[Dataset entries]
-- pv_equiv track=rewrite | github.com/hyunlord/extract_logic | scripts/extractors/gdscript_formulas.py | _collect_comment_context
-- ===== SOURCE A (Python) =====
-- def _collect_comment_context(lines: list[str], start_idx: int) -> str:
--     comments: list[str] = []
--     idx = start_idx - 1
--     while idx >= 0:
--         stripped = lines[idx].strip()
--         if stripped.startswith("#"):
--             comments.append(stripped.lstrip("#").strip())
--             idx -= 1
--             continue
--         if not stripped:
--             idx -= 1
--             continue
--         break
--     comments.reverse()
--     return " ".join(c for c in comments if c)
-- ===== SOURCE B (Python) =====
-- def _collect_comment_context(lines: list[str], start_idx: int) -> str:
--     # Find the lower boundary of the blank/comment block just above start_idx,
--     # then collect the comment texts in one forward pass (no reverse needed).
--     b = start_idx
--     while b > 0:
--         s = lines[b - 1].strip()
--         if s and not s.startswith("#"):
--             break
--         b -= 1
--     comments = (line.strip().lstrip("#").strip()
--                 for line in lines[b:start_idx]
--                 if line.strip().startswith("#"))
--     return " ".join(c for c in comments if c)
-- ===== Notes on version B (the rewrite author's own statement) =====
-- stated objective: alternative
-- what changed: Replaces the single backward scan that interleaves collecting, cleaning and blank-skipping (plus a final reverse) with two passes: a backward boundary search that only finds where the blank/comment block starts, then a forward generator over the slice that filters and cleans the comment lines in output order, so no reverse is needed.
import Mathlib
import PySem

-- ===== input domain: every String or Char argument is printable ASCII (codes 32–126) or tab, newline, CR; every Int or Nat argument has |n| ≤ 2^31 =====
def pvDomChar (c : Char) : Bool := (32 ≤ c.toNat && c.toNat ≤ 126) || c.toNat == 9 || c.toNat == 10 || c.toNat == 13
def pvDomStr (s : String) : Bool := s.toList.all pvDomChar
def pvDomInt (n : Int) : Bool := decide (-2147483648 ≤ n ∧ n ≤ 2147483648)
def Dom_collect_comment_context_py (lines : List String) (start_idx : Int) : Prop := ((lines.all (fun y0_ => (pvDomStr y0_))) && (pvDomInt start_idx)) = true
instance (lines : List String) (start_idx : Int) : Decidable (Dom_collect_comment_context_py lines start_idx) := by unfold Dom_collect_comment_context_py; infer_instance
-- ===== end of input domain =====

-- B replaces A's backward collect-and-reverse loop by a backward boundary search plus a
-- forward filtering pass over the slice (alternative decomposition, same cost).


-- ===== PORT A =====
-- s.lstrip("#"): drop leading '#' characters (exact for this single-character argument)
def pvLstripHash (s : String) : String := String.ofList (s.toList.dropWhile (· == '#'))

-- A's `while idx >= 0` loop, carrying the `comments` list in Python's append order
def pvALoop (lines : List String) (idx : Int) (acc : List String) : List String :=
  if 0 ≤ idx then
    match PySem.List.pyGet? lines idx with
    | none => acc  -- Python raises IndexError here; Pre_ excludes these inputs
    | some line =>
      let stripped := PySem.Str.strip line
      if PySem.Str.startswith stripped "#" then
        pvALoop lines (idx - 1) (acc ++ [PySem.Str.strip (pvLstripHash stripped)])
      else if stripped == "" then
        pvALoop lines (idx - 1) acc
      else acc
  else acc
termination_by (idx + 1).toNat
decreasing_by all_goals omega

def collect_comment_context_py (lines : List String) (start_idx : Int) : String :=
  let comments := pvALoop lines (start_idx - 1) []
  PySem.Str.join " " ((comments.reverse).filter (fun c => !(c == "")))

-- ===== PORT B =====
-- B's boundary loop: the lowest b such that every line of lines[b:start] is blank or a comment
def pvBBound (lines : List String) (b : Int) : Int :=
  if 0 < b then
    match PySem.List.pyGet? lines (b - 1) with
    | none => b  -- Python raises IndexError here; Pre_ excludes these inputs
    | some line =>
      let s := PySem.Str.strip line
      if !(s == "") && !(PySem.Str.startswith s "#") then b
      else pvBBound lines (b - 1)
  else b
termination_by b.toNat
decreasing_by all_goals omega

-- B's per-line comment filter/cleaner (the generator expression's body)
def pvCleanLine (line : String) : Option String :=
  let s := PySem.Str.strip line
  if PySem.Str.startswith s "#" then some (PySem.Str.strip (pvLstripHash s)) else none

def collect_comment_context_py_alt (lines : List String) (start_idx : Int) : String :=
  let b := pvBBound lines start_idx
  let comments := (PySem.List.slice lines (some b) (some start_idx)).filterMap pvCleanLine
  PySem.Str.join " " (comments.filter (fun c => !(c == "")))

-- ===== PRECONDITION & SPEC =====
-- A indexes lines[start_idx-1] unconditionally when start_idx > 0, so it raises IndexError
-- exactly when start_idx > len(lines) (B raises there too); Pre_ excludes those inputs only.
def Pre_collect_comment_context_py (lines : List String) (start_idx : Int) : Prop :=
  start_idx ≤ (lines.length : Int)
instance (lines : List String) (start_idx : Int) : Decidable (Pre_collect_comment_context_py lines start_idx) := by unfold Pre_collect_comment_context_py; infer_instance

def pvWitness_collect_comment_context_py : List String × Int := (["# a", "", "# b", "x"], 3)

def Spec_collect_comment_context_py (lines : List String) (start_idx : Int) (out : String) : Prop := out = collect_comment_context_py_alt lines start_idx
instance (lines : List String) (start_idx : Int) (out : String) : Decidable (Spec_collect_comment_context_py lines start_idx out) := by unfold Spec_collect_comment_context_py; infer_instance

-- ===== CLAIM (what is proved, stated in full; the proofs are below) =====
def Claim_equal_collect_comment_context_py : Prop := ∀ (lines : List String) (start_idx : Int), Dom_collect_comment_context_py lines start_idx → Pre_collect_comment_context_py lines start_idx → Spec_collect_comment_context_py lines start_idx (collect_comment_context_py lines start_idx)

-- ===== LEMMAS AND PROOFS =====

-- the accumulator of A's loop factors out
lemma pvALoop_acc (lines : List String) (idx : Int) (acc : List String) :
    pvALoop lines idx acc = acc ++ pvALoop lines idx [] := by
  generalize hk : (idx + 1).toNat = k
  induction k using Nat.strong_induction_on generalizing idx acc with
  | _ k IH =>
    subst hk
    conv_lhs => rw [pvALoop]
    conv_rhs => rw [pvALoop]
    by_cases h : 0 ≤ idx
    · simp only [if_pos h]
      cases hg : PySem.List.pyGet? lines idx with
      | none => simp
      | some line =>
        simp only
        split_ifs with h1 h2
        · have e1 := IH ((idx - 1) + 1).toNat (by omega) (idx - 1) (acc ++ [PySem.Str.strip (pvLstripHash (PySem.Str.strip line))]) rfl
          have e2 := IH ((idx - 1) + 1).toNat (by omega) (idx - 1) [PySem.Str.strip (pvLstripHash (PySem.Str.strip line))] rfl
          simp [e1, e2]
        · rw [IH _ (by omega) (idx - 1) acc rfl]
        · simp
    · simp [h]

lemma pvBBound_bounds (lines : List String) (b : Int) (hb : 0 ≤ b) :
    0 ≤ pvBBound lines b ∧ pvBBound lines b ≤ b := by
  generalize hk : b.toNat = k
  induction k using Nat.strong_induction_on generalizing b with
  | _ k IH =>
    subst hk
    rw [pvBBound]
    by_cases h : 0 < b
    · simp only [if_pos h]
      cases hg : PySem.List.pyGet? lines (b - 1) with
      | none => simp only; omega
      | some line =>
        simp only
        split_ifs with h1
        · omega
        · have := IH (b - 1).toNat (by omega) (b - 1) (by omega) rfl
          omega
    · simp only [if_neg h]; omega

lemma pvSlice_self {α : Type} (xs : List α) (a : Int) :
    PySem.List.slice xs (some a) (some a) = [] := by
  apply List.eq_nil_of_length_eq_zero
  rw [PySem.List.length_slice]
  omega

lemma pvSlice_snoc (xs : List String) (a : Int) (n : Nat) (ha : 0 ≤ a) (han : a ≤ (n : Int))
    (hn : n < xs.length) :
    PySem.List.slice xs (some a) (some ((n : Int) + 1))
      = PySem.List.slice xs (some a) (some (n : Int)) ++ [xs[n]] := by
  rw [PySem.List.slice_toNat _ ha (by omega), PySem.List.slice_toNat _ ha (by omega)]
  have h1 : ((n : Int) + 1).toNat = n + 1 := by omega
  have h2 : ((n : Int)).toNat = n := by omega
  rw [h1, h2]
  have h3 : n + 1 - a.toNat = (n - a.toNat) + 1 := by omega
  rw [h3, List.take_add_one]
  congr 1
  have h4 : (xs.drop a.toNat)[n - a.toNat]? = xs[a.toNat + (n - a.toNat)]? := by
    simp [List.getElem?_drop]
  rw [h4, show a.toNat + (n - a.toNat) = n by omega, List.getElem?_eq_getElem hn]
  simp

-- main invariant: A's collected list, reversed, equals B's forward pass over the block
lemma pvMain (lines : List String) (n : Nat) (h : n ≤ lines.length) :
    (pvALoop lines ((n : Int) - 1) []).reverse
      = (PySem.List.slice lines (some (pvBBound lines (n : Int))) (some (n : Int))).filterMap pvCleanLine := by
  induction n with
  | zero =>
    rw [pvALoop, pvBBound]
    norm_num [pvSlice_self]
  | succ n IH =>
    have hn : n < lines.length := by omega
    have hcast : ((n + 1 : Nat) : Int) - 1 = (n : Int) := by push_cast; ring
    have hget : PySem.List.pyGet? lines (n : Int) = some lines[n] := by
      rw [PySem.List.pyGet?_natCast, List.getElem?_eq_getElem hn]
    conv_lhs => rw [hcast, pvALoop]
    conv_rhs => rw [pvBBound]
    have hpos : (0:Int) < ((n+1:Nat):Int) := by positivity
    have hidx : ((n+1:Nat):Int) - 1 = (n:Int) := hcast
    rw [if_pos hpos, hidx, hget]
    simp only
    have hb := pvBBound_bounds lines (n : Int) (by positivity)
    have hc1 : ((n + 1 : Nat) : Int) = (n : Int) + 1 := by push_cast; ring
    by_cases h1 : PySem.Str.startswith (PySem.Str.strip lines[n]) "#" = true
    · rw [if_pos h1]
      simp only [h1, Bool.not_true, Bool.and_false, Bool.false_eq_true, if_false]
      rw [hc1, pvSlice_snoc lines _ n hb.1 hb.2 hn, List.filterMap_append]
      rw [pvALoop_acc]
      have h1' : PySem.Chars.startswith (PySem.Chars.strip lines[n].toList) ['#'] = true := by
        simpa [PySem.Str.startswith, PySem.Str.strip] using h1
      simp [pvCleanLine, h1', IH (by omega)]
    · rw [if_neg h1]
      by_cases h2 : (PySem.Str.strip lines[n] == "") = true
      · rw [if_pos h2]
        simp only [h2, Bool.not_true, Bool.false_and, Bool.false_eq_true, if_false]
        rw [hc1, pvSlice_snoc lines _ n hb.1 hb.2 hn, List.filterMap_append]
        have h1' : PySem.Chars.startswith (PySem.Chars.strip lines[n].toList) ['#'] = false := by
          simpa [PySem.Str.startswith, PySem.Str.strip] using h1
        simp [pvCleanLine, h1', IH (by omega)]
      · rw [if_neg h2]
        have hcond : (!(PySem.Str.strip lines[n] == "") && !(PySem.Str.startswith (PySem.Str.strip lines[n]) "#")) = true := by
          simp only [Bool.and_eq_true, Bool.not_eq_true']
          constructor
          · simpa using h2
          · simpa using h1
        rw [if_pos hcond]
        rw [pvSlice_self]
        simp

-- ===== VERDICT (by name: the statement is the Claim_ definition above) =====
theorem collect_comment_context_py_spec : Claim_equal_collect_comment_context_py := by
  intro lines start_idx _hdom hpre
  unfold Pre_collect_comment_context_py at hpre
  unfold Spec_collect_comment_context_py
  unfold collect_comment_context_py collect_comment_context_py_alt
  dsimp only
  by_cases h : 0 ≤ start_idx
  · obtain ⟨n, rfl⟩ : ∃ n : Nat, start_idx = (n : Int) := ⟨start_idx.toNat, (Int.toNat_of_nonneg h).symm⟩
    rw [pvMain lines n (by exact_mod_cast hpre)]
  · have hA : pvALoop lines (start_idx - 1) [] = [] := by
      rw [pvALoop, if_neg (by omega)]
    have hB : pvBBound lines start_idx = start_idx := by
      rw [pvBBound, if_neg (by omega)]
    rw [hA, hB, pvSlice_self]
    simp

● EXERCISE AIM: Exact copies of the line containing "unfold Pre_collect_comment_context_py at" and of every line after it through the end of the entries are all that should be output.

● OUTPUT BELOW:
  unfold Pre_collect_comment_context_py at hpre
  unfold Spec_collect_comment_context_py
  unfold collect_comment_context_py collect_comment_context_py_alt
  dsimp only
  by_cases h : 0 ≤ start_idx
  · obtain ⟨n, rfl⟩ : ∃ n : Nat, start_idx = (n : Int) := ⟨start_idx.toNat, (Int.toNat_of_nonneg h).symm⟩
    rw [pvMain lines n (by exact_mod_cast hpre)]
  · have hA : pvALoop lines (start_idx - 1) [] = [] := by
      rw [pvALoop, if_neg (by omega)]
    have hB : pvBBound lines start_idx = start_idx := by
      rw [pvBBound, if_neg (by omega)]
    rw [hA, hB, pvSlice_self]
    simp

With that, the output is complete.